Wednesday, September 21, 2011

QE Can’t Save the Day… We’ve Been Doing a Form of It For Over a Decade

by Graham Summers

While most commentators proclaim that QE is a completely new phenomenon, we have in fact seen a version of it in the form of the Fed’s and Asia’s (especially China’s) purchases of US Treasuries/ currency pegs over the last decade or so.

Indeed, today, the Fed, China, and Japan collectively hold 61% of the $10 trillion of US debt held by “the public.” When you add in the additional $4.6 trillion in US debt held by “intragovernmental holdings” (basically the Federal Government buying Treasuries by raiding Social Security and other pension funds) you find that Asia and the Feds have monetized $10.7 trillion of the US’s total $14.6 debt (roughly 73%) over the last 20 years.

In this context, unveiling even more QE (the Fed buying US debt) is virtually pointless. Indeed, the Fed would have to unveil a QE plan of $2 TRILLION just to make its US debt ownership on par with the Federal Government’s “intragovernmental holdings.”

To put a $2 trillion QE program into perspective, that would be on par with the Fed unveiling a QE program equal to QE 1, 2 and some of QE lite combined in one single program.

Now, if QE 2 which was only $600 billion, blew the price of food and energy through the roof, how would a QE program of $2 trillion impact these items? Do you really think the Fed could unleash a QE program of that size without inciting full-scale unrest in the US, not to mention destroying the US Dollar.

And with the Fed already as unpopular as it is, Obama’s polls falling to new lows on a weekly basis, and Bernanke well aware of the potential legal issues coming his way, the odds of the Fed doing this in two weeks’ time are next to none.

Indeed, the Fed’s balance sheet is already close to $3 trillion in size. How would commodities and the US Dollar respond to a Fed balance sheet of over $5 trillion? The Fed has already proved it has no means of draining the liquidity its put into the system in the last two years. What impact would an additional $2 trillion have?

The short answer is that QE 3 of that size would kill the US Dollar, destroy the US economy, and result in Bernanke being forced to resign at the least and possibly the Fed being dissolved.

Do you think the Fed would do this? These guys are morons, but they’re not so stupid as to take note of how the Greeks responded to financial ruin.

Another consideration is that each new Dollar of QE has created less “bang” for the marketplace. As I noted in previous articles, QE 2 proved that each new Fed stimulus program is less effective than the first. At that time I wrote:

Consider that QE 1 provided $1.25 trillion in liquidity to the markets. From the date of its inception until its end, the S&P 500 roughly 540 points. Put another way, each $10 billion was worth 4.3 points on the S&P 500.

In comparison, QE lite and QE 2 put roughly $900 billion into the market (roughly 75% of QE 1) creating a 251-point rally in the S&P 500. In this case, every $10 billion in additional capital was worth 2.7 points on the S&P 500.

So in financial terms, QE 3 is not likely to have a large impact on the market. The reason is that the entire US GDP miracle has been induced by some form of QE whether it be the Fed, China or Japan buying US debt or the US raiding pension funds to buy Treasuries over the last 20 years.

Combine these facts with the inflationary pressures created by QE 2 as well as the current political climate which is increasingly anti-Fed, and it’s clear the Fed will not be able to unveil QE 3 without some kind of catastrophe hitting first.
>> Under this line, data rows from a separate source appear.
lemma goodL_relax (maps : List String) (L : List (Option Nat)) (hG : GoodL maps L) :
    GoodL maps (relax maps.length (Wof maps) L) := by
  obtain ⟨hlen, hent⟩ := hG
  refine ⟨by rw [relax, grid2_length], ?_⟩
  intro c h1 h2
  have hrel : (relax maps.length (Wof maps) L).getD (idxm maps c) none =
      newLabel maps.length (Wof maps) L c.1 c.2 :=
    grid2_getD _ _ _ c.1 c.2 h1 h2
  obtain ⟨hnone, hsome⟩ := hent c h1 h2
  constructor
  · intro hnl
    rw [hrel]
    unfold newLabel
    rw [show c.1 * Wof maps + c.2 = idxm maps c from rfl, hnone hnl]
  · intro hl
    obtain ⟨d0, hconn0, hentry, hle0⟩ := hsome hl
    rw [hrel]
    unfold newLabel
    rw [show c.1 * Wof maps + c.2 = idxm maps c from rfl, hentry]
    have hP : ∀ (l : List (Int × Int)),
        (∀ p ∈ l, (p.1 = (c.1 : Int) - 1 ∧ p.2 = (c.2 : Int)) ∨
          (p.1 = (c.1 : Int) + 1 ∧ p.2 = (c.2 : Int)) ∨
          (p.1 = (c.1 : Int) ∧ p.2 = (c.2 : Int) - 1) ∨
          (p.1 = (c.1 : Int) ∧ p.2 = (c.2 : Int) + 1)) →
        ∀ b, (∃ e, Conn maps c e ∧ b = idxm maps e ∧ b ≤ idxm maps c) →
        (∃ e, Conn maps c e ∧ l.foldl (nstep maps.length (Wof maps) L) b = idxm maps e ∧
          l.foldl (nstep maps.length (Wof maps) L) b ≤ idxm maps c) := by
      intro l
      induction l with
      | nil => intro _ b hb; simpa using hb
      | cons p t iht =>
        intro hmem b hb
        simp only [List.foldl_cons]
        apply iht (fun p hp => hmem p (by simp [hp]))
        unfold nstep
        split_ifs with hbnd
        · cases hLn : L.getD (p.1.toNat * Wof maps + p.2.toNat) none with
          | none => exact hb
          | some m =>
            dsimp only
            split_ifs with hm
            · -- m is the label of a live neighbour: produce its witness
              have hnb1 : p.1.toNat < maps.length := by omega
              have hnb2 : p.2.toNat < Wof maps := by omega
              obtain ⟨hnn, hns⟩ := hent (p.1.toNat, p.2.toNat) hnb1 hnb2
              rw [nbr_index maps hbnd] at hLn
              have hlnb : land maps (p.1.toNat, p.2.toNat) := by
                by_contra hno
                rw [hnn hno] at hLn
                exact absurd hLn (by simp)
              obtain ⟨e, hce, hee, hel⟩ := hns hlnb
              rw [hLn] at hee
              have hme : m = idxm maps e := by
                have := Option.some.inj hee
                omega
              have hadj : adjc maps c ((p.1.toNat, p.2.toNat)) := by
                refine ⟨hl, hlnb, ?_⟩
                rcases hmem p (by simp) with ⟨e1, e2⟩ | ⟨e1, e2⟩ | ⟨e1, e2⟩ | ⟨e1, e2⟩ <;>
                  simp only <;> omega
              obtain ⟨e0, hconn0', heq0, hle0'⟩ := hb
              exact ⟨e, conn_trans maps (conn_tail maps (conn_refl maps hl) hadj)
                ⟨hlnb, hce.2⟩, hme, by omega⟩
            · exact hb
        · exact hb
    have := hP [((c.1:Int) - 1, (c.2:Int)), ((c.1:Int) + 1, (c.2:Int)),
        ((c.1:Int), (c.2:Int) - 1), ((c.1:Int), (c.2:Int) + 1)] (by
        intro p hp
        simp only [List.mem_cons, List.not_mem_nil, or_false] at hp
        rcases hp with rfl | rfl | rfl | rfl <;> tauto)
      (idxm maps d0) ⟨d0, hconn0, rfl, hle0⟩
    obtain ⟨e, he1, he2, he3⟩ := this
    refine ⟨e, he1, by dsimp only; rw [he2], by omega⟩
Put another way, the Fed will be acting purely reactively, not proactively going forward.

This sets the stage for a MAJOR upset to the downside in the near future. Indeed, I fully believe that we may be on the verge of a market Crash. Behind the scenes, the market is on DEFCON Red Alert. Ignore what the mainstream media and White House are saying, we are in BIG TROUBLE.
So if you’ve not already take steps to prepare for what’s coming, you need to do so NOW while the markets are still holding up.

Because once the selling pressure comes back into the markets… it’s going to be far FAR too late.